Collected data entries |
-- the prefix-building foldl appends the running partial sums
lemma pv_pref_fold (l : List (Int × Int)) :
    ∀ (pre : List Int) (h : pre ≠ []),
    l.foldl (fun pre tp => pre ++ [PySem.List.pyGetD pre (-1) 0 + tp.2]) pre
      = pre ++ pvPsums (pre.getLast h) l := by
  induction l with
  | nil => intro pre h; simp [pvPsums]
  | cons tp t ih =>
    intro pre h
    simp only [List.foldl_cons]
    rw [PySem.List.pyGetD_neg_one pre _ h]
    rw [ih (pre ++ [pre.getLast h + tp.2]) (by simp)]
    rw [List.getLast_concat]
    simp [pvPsums]

lemma pv_psums_length (l : List (Int × Int)) : ∀ s : Int, (pvPsums s l).length = l.length := by
  induction l with
  | nil => intro s; rfl
  | cons tp t ih => intro s; simp [pvPsums, ih]

-- indexing the prefix list gives the payout sum of the first c pairs
lemma pv_psums_getD (l : List (Int × Int)) :
    ∀ (s : Int) (c : Nat), c ≤ l.length →
    (s :: pvPsums s l).getD c 0 = s + ((l.take c).map (fun jp => jp.2)).sum := by
  induction l with
  | nil =>
    intro s c hc
    have hc0 : c = 0 := by simpa using hc
    subst hc0; simp [pvPsums]
  | cons tp t ih =>
    intro s c hc
    cases c with
    | zero => simp
    | succ c =>
      have := ih (s + tp.2) c (by simpa using hc)
      simp only [pvPsums, List.getD_cons_succ] at this ⊢
      rw [this]
      simp [List.take_succ_cons]
      ring

-- on a list whose first c elements are exactly those with key ≤ m, filter = take
lemma pv_filter_eq_take (m : Int) :
    ∀ (l : List (Int × Int)) (c : Nat), c ≤ l.length →
    (∀ i : Nat, i < l.length → i < c → (l.getD i (0,0)).1 ≤ m) →
    (∀ i : Nat, i < l.length → c ≤ i → m < (l.getD i (0,0)).1) →
    l.filter (fun tp => decide (tp.1 ≤ m)) = l.take c := by
  intro l
  induction l with
  | nil => intro c hc _ _; simp at hc; simp [hc]
  | cons tp t ih =>
    intro c hc hlow hhigh
    cases c with
    | zero =>
      rw [List.take_zero, List.filter_eq_nil_iff]
      intro a ha
      obtain ⟨i, hi, rfl⟩ := List.mem_iff_getElem.mp ha
      have := hhigh i (by simpa using hi) (by omega)
      simp only [List.getD_eq_getElem?_getD, List.getElem?_eq_getElem hi, Option.getD_some] at this
      simp only [decide_eq_true_eq]
      omega
    | succ c =>
      have hhead : tp.1 ≤ m := by
        have := hlow 0 (by simp) (by omega)
        simpa using this
      simp only [List.take_succ_cons, List.filter_cons, decide_eq_true_eq, if_pos hhead]
      congr 1
      refine ih c (by simpa using hc) ?_ ?_
      · intro i hi hic
        have := hlow (i + 1) (by simpa using hi) (by omega)
        simpa using this
      · intro i hi hic
        have := hhigh (i + 1) (by simpa using hi) (by omega)
        simpa using this

-- the probe predicates of the two loops agree at every nonnegative midpoint
lemma pv_probe_eq (x n g y m : Int) (js : List (Int × Int)) (hn : n ≤ (js.length : Int)) (hm : 0 ≤ m) :
    payoutGoal x n g y js m
      = decide (payoutAt ((PySem.List.sorted (altPairs x n y js) (fun tp => tp.1) false).map (fun tp => tp.1))
          ((PySem.List.sorted (altPairs x n y js) (fun tp => tp.1) false).foldl
            (fun pre tp => pre ++ [PySem.List.pyGetD pre (-1) 0 + tp.2]) [0]) m ≥ g) := by
  have hpairs : altPairs x n y js = (js.take n.toNat).map (fun jp => (pvThr x y jp, jp.2)) :=
    pv_pairs_eq x y n js hn
  set pairs := altPairs x n y js with hpairsdef
  set pairsS := PySem.List.sorted pairs (fun tp => tp.1) false with hpairsSdef
  set ths := pairsS.map (fun tp => tp.1) with hthsdef
  have hperm : pairsS.Perm pairs := PySem.List.sorted_perm pairs (fun tp => tp.1) false
  have hpw : pairsS.Pairwise (fun a b => a.1 ≤ b.1) := PySem.List.sorted_pairwise pairs (fun tp => tp.1)
  have hlen : ths.length = pairsS.length := by simp [hthsdef]
  have hget : ∀ i : Nat, i < pairsS.length → ths.getD i 0 = (pairsS.getD i (0, 0)).1 := by
    intro i hi
    rw [List.getD_eq_getElem ths 0 (by omega), List.getD_eq_getElem pairsS (0,0) hi]
    simp [hthsdef]
  have hsort : ∀ i j : Nat, i < ths.length → j < ths.length → i ≤ j → ths.getD i 0 ≤ ths.getD j 0 := by
    intro i j hi hj hij
    rcases Nat.eq_or_lt_of_le hij with rfl | hij
    · exact le_refl _
    · rw [hget i (by omega), hget j (by omega),
          List.getD_eq_getElem pairsS (0,0) (by omega), List.getD_eq_getElem pairsS (0,0) (by omega)]
      exact (List.pairwise_iff_getElem.mp hpw) i j (by omega) (by omega) hij
  obtain ⟨hr0, hrlen, hrlow, hrhigh⟩ :=
    pv_bisect_spec ths m hsort ths.length 0 (ths.length : Int) (by omega) (by omega) (by omega)
      (by omega) (by intro i h1 h2; omega) (by intro i h1 h2; omega)
  set r := bisectLoop ths m 0 ((ths.length : Nat) : Int) with hrdef
  have hpref := pv_pref_fold pairsS [0] (by simp)
  have hpref' : pairsS.foldl (fun pre tp => pre ++ [PySem.List.pyGetD pre (-1) 0 + tp.2]) [0]
      = (0 : Int) :: pvPsums 0 pairsS := by
    rw [hpref]; rfl
  have hplen : ((0 : Int) :: pvPsums 0 pairsS).length = pairsS.length + 1 := by
    simp [pv_psums_length]
  have hgetr : PySem.List.pyGetD ((0 : Int) :: pvPsums 0 pairsS) r 0
      = ((0 : Int) :: pvPsums 0 pairsS).getD r.toNat 0 := by
    rw [PySem.List.pyGetD_eq_getElem _ 0 hr0 (by omega), List.getD_eq_getElem _ 0 (by omega)]
  have hB : payoutAt ths (pairsS.foldl (fun pre tp => pre ++ [PySem.List.pyGetD pre (-1) 0 + tp.2]) [0]) m
      = ((pairsS.take r.toNat).map (fun tp => tp.2)).sum := by
    unfold payoutAt
    rw [hpref', hgetr, pv_psums_getD pairsS 0 r.toNat (by omega)]
    ring
  have hft : pairsS.filter (fun tp => decide (tp.1 ≤ m)) = pairsS.take r.toNat := by
    refine pv_filter_eq_take m pairsS r.toNat (by omega) ?_ ?_
    · intro i hilen hir
      have := hrlow i (by omega) (by omega)
      rw [hget i hilen] at this; exact this
    · intro i hilen hir
      have := hrhigh i (by omega) (by omega)
      rw [hget i hilen] at this; exact this
  have hsum : ((pairsS.take r.toNat).map (fun tp => tp.2)).sum
      = (((js.take n.toNat).filter (fun jp => decide (pvThr x y jp ≤ m))).map (fun jp => jp.2)).sum := by
    rw [← hft]
    rw [List.Perm.sum_eq ((hperm.filter (fun tp => decide (tp.1 ≤ m))).map (fun tp => tp.2))]
    rw [hpairs, List.filter_map, List.map_map]
    rfl
  have htot : (PySem.List.pyRange 0 n 1).foldl (fun totalPayout i =>
        let job := PySem.List.pyGetD js i (0, 0)
        if x + m > job.1 ∨ (x + m = job.1 ∧ job.2 ≥ y) ∨ (x + m < job.1 ∧ job.2 ≥ y ^ 2)
        then totalPayout + job.2 else totalPayout) 0
      = (((js.take n.toNat).filter (fun jp => decide (pvThr x y jp ≤ m))).map (fun jp => jp.2)).sum :=
    (pv_fold_range_take_int js (fun totalPayout job =>
        if x + m > job.1 ∨ (x + m = job.1 ∧ job.2 ≥ y) ∨ (x + m < job.1 ∧ job.2 ≥ y ^ 2)
        then totalPayout + job.2 else totalPayout) n hn 0).trans
      (pv_total_eq x y m (js.take n.toNat) hm)
  rw [hB, hsum]
  exact congrArg (fun z => decide (z ≥ g)) htot
-- pv_equiv track=rewrite | github.com/zsl24/Tacotron2-Mandarin-HiFiGAN | utils_1.py | replace_triple_space
-- ===== SOURCE A (Python) =====
-- def replace_triple_space(text):
--     res = ''
--     i = 0
--     while i < len(text):
--         j = i + 1
--         res += text[i]
--         if text[i] == ' ':
--             while j < len(text) and text[j] == ' ':
--                 j += 1
--             if j - i >= 2:
--                 res += ' '
--         i = j
--     return res
-- ===== SOURCE B (Python) =====
-- def replace_triple_space(text):
--     out = []
--     run = 0
--     for c in text:
--         if c == ' ':
--             run += 1
--             if run <= 2:
--                 out.append(' ')
--         else:
--             run = 0
--             out.append(c)
--     return ''.join(out)
-- ===== Notes on version B (the rewrite author's own statement) =====
-- stated objective: simpler
-- what changed: Replaced index arithmetic with a nested inner while-loop by a single pass over the characters keeping a run-length counter, appending a space only while the current run is at most 2; output built as a list and joined instead of repeated string concatenation.
import Mathlib
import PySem

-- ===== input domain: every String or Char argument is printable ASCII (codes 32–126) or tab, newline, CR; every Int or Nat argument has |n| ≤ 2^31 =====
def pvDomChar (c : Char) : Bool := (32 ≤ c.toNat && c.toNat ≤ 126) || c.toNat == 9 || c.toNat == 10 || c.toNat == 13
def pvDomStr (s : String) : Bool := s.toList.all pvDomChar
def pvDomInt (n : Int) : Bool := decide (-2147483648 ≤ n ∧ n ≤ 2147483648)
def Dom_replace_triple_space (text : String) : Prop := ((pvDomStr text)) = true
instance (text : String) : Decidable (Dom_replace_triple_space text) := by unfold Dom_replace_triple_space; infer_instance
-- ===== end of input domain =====

-- B replaces A's index arithmetic with a nested inner while-loop by a single pass
-- keeping a run-length counter (objective: simpler).

-- ===== PORT A =====
-- inner while loop: 'while j < len(text) and text[j] == " ": j += 1'
def rtsInner (cs : List Char) (j : Nat) : Nat :=
  if h : j < cs.length then
    if cs[j] = ' ' then rtsInner cs (j + 1) else j
  else j
termination_by cs.length - j

-- the port's termination needs: the inner while never moves j backwards
theorem rtsInner_ge (cs : List Char) (j : Nat) : j ≤ rtsInner cs j := by
  unfold rtsInner
  split
  · split
    · exact le_trans (Nat.le_succ j) (rtsInner_ge cs (j + 1))
    · exact le_refl j
  · exact le_refl j
termination_by cs.length - j

-- outer while loop of A
def rtsLoop (cs : List Char) (i : Nat) (res : List Char) : List Char :=
  if h : i < cs.length then
    let j := i + 1
    let res1 := res ++ [cs[i]]
    if cs[i] = ' ' then
      let j2 := rtsInner cs j
      let res2 := if 2 ≤ j2 - i then res1 ++ [' '] else res1
      rtsLoop cs j2 res2
    else
      rtsLoop cs j res1
  else res
termination_by cs.length - i
decreasing_by
  · have := rtsInner_ge cs (i + 1); omega
  · omega

def replace_triple_space (text : String) : String :=
  String.mk (rtsLoop text.toList 0 [])

-- ===== PORT B =====
-- one fold step of B's for-loop: state = (current run of spaces, output so far)
def rtsStep (st : Nat × List Char) (c : Char) : Nat × List Char :=
  if c = ' ' then
    let run := st.1 + 1
    (run, if run ≤ 2 then st.2 ++ [' '] else st.2)
  else
    (0, st.2 ++ [c])

def replace_triple_space_alt (text : String) : String :=
  String.mk ((text.toList.foldl rtsStep (0, [])).2)

-- ===== PRECONDITION & SPEC =====
def Spec_replace_triple_space (text : String) (out : String) : Prop := out = replace_triple_space_alt text
instance (text : String) (out : String) : Decidable (Spec_replace_triple_space text out) := by unfold Spec_replace_triple_space; infer_instance

-- ===== CLAIM (what is proved, stated in full; the proofs are below) =====
def Claim_equal_replace_triple_space : Prop := ∀ (text : String), Dom_replace_triple_space text → Spec_replace_triple_space text (replace_triple_space text)

-- ===== LEMMAS AND PROOFS =====

-- common reference function: run-based collapse, recursion on the character list
def rtsG : Nat → List Char → List Char
  | _, [] => []
  | run, c :: rest =>
    if c = ' ' then
      if run + 1 ≤ 2 then ' ' :: rtsG (run + 1) rest else rtsG (run + 1) rest
    else c :: rtsG 0 rest

theorem rts_drop_length_takeWhile (p : Char → Bool) (l : List Char) :
    l.drop (l.takeWhile p).length = l.dropWhile p := by
  induction l with
  | nil => rfl
  | cons c rest ih =>
    by_cases h : p c
    · simp [List.takeWhile_cons, List.dropWhile_cons, h, ih]
    · simp [List.takeWhile_cons, List.dropWhile_cons, h]

theorem rtsInner_eq (cs : List Char) (j : Nat) :
    rtsInner cs j = j + ((cs.drop j).takeWhile (fun c => c = ' ')).length := by
  unfold rtsInner
  split
  case isTrue h =>
    have hdrop : cs.drop j = cs[j] :: cs.drop (j + 1) := List.drop_eq_getElem_cons h
    split
    case isTrue hsp =>
      rw [rtsInner_eq cs (j + 1), hdrop]
      simp [List.takeWhile_cons, hsp]
      omega
    case isFalse hsp =>
      rw [hdrop]
      simp [List.takeWhile_cons, hsp]
  case isFalse h =>
    have : cs.drop j = [] := List.drop_eq_nil_of_le (by omega)
    simp [this]
termination_by cs.length - j

theorem rtsG_big (l : List Char) (r : Nat) (hr : 2 ≤ r) :
    rtsG r l = rtsG 0 (l.dropWhile (fun c => c = ' ')) := by
  induction l generalizing r with
  | nil => rfl
  | cons c rest ih =>
    by_cases h : c = ' '
    · have : ¬ (r + 1 ≤ 2) := by omega
      simp [rtsG, h, this, List.dropWhile_cons, ih (r + 1) (by omega)]
    · simp [rtsG, h, List.dropWhile_cons]

theorem rtsG_one (l : List Char) :
    rtsG 1 l = (if (l.takeWhile (fun c => c = ' ')) = [] then ([] : List Char) else [' '])
      ++ rtsG 0 (l.dropWhile (fun c => c = ' ')) := by
  cases l with
  | nil => rfl
  | cons c rest =>
    by_cases h : c = ' '
    · simp [rtsG, h, List.takeWhile_cons, List.dropWhile_cons, rtsG_big rest 2 (by omega)]
    · simp [rtsG, h, List.takeWhile_cons, List.dropWhile_cons]

theorem rtsLoop_eq (cs : List Char) (i : Nat) (res : List Char) :
    rtsLoop cs i res = res ++ rtsG 0 (cs.drop i) := by
  rw [rtsLoop]
  split
  case isTrue h =>
    have hdrop : cs.drop i = cs[i] :: cs.drop (i + 1) := List.drop_eq_getElem_cons h
    by_cases hsp : cs[i] = ' '
    · simp only [hsp, if_pos]
      have hj2 := rtsInner_eq cs (i + 1)
      have hdrop2 : cs.drop (rtsInner cs (i + 1)) =
          (cs.drop (i + 1)).dropWhile (fun c => c = ' ') := by
        rw [hj2, ← rts_drop_length_takeWhile (fun c => c = ' ') (cs.drop (i + 1)),
          List.drop_drop]
      rw [rtsLoop_eq cs (rtsInner cs (i + 1)), hdrop2, hdrop, hsp]
      have hgoal : rtsG 0 (' ' :: cs.drop (i + 1)) = ' ' :: rtsG 1 (cs.drop (i + 1)) := by
        simp [rtsG]
      rw [hgoal, rtsG_one]
      by_cases hc : (cs.drop (i + 1)).takeWhile (fun c => c = ' ') = []
      · have hno : ¬ 2 ≤ rtsInner cs (i + 1) - i := by rw [hj2, hc]; simp
        rw [if_neg hno, if_pos hc]
        simp
      · have hlen : 0 < ((cs.drop (i + 1)).takeWhile (fun c => c = ' ')).length :=
          List.length_pos_of_ne_nil hc
        have hyes : 2 ≤ rtsInner cs (i + 1) - i := by rw [hj2]; omega
        rw [if_pos hyes, if_neg hc]
        simp
    · simp only [hsp, ite_false]
      rw [rtsLoop_eq cs (i + 1), hdrop]
      have : rtsG 0 (cs[i] :: cs.drop (i + 1)) = cs[i] :: rtsG 0 (cs.drop (i + 1)) := by
        simp [rtsG, hsp]
      rw [this]
      simp
  case isFalse h =>
    have : cs.drop i = [] := List.drop_eq_nil_of_le (by omega)
    simp [this, rtsG]
termination_by cs.length - i
decreasing_by
  · have := rtsInner_ge cs (i + 1); omega
  · omega

theorem rtsFold_eq (l : List Char) (run : Nat) (acc : List Char) :
    (l.foldl rtsStep (run, acc)).2 = acc ++ rtsG run l := by
  induction l generalizing run acc with
  | nil => simp [rtsG]
  | cons c rest ih =>
    by_cases h : c = ' '
    · by_cases h2 : run + 1 ≤ 2
      · simp [rtsStep, rtsG, h, h2, ih]
      · simp [rtsStep, rtsG, h, h2, ih]
    · simp [rtsStep, rtsG, h, ih]

-- ===== VERDICT (by name: the statement is the Claim_ definition above) =====
theorem replace_triple_space_spec : Claim_equal_replace_triple_space := by
  intro text _
  unfold Spec_replace_triple_space replace_triple_space replace_triple_space_alt
  rw [rtsLoop_eq, rtsFold_eq]
  simp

WHAT THE TASK ASKS |
The lines you need are those with the word "current"; list them from the entries.

TASK OUTPUT |
-- what changed: Replaced index arithmetic with a nested inner while-loop by a single pass over the characters keeping a run-length counter, appending a space only while the current run is at most 2; output built as a list and joined instead of repeated string concatenation.
-- one fold step of B's for-loop: state = (current run of spaces, output so far)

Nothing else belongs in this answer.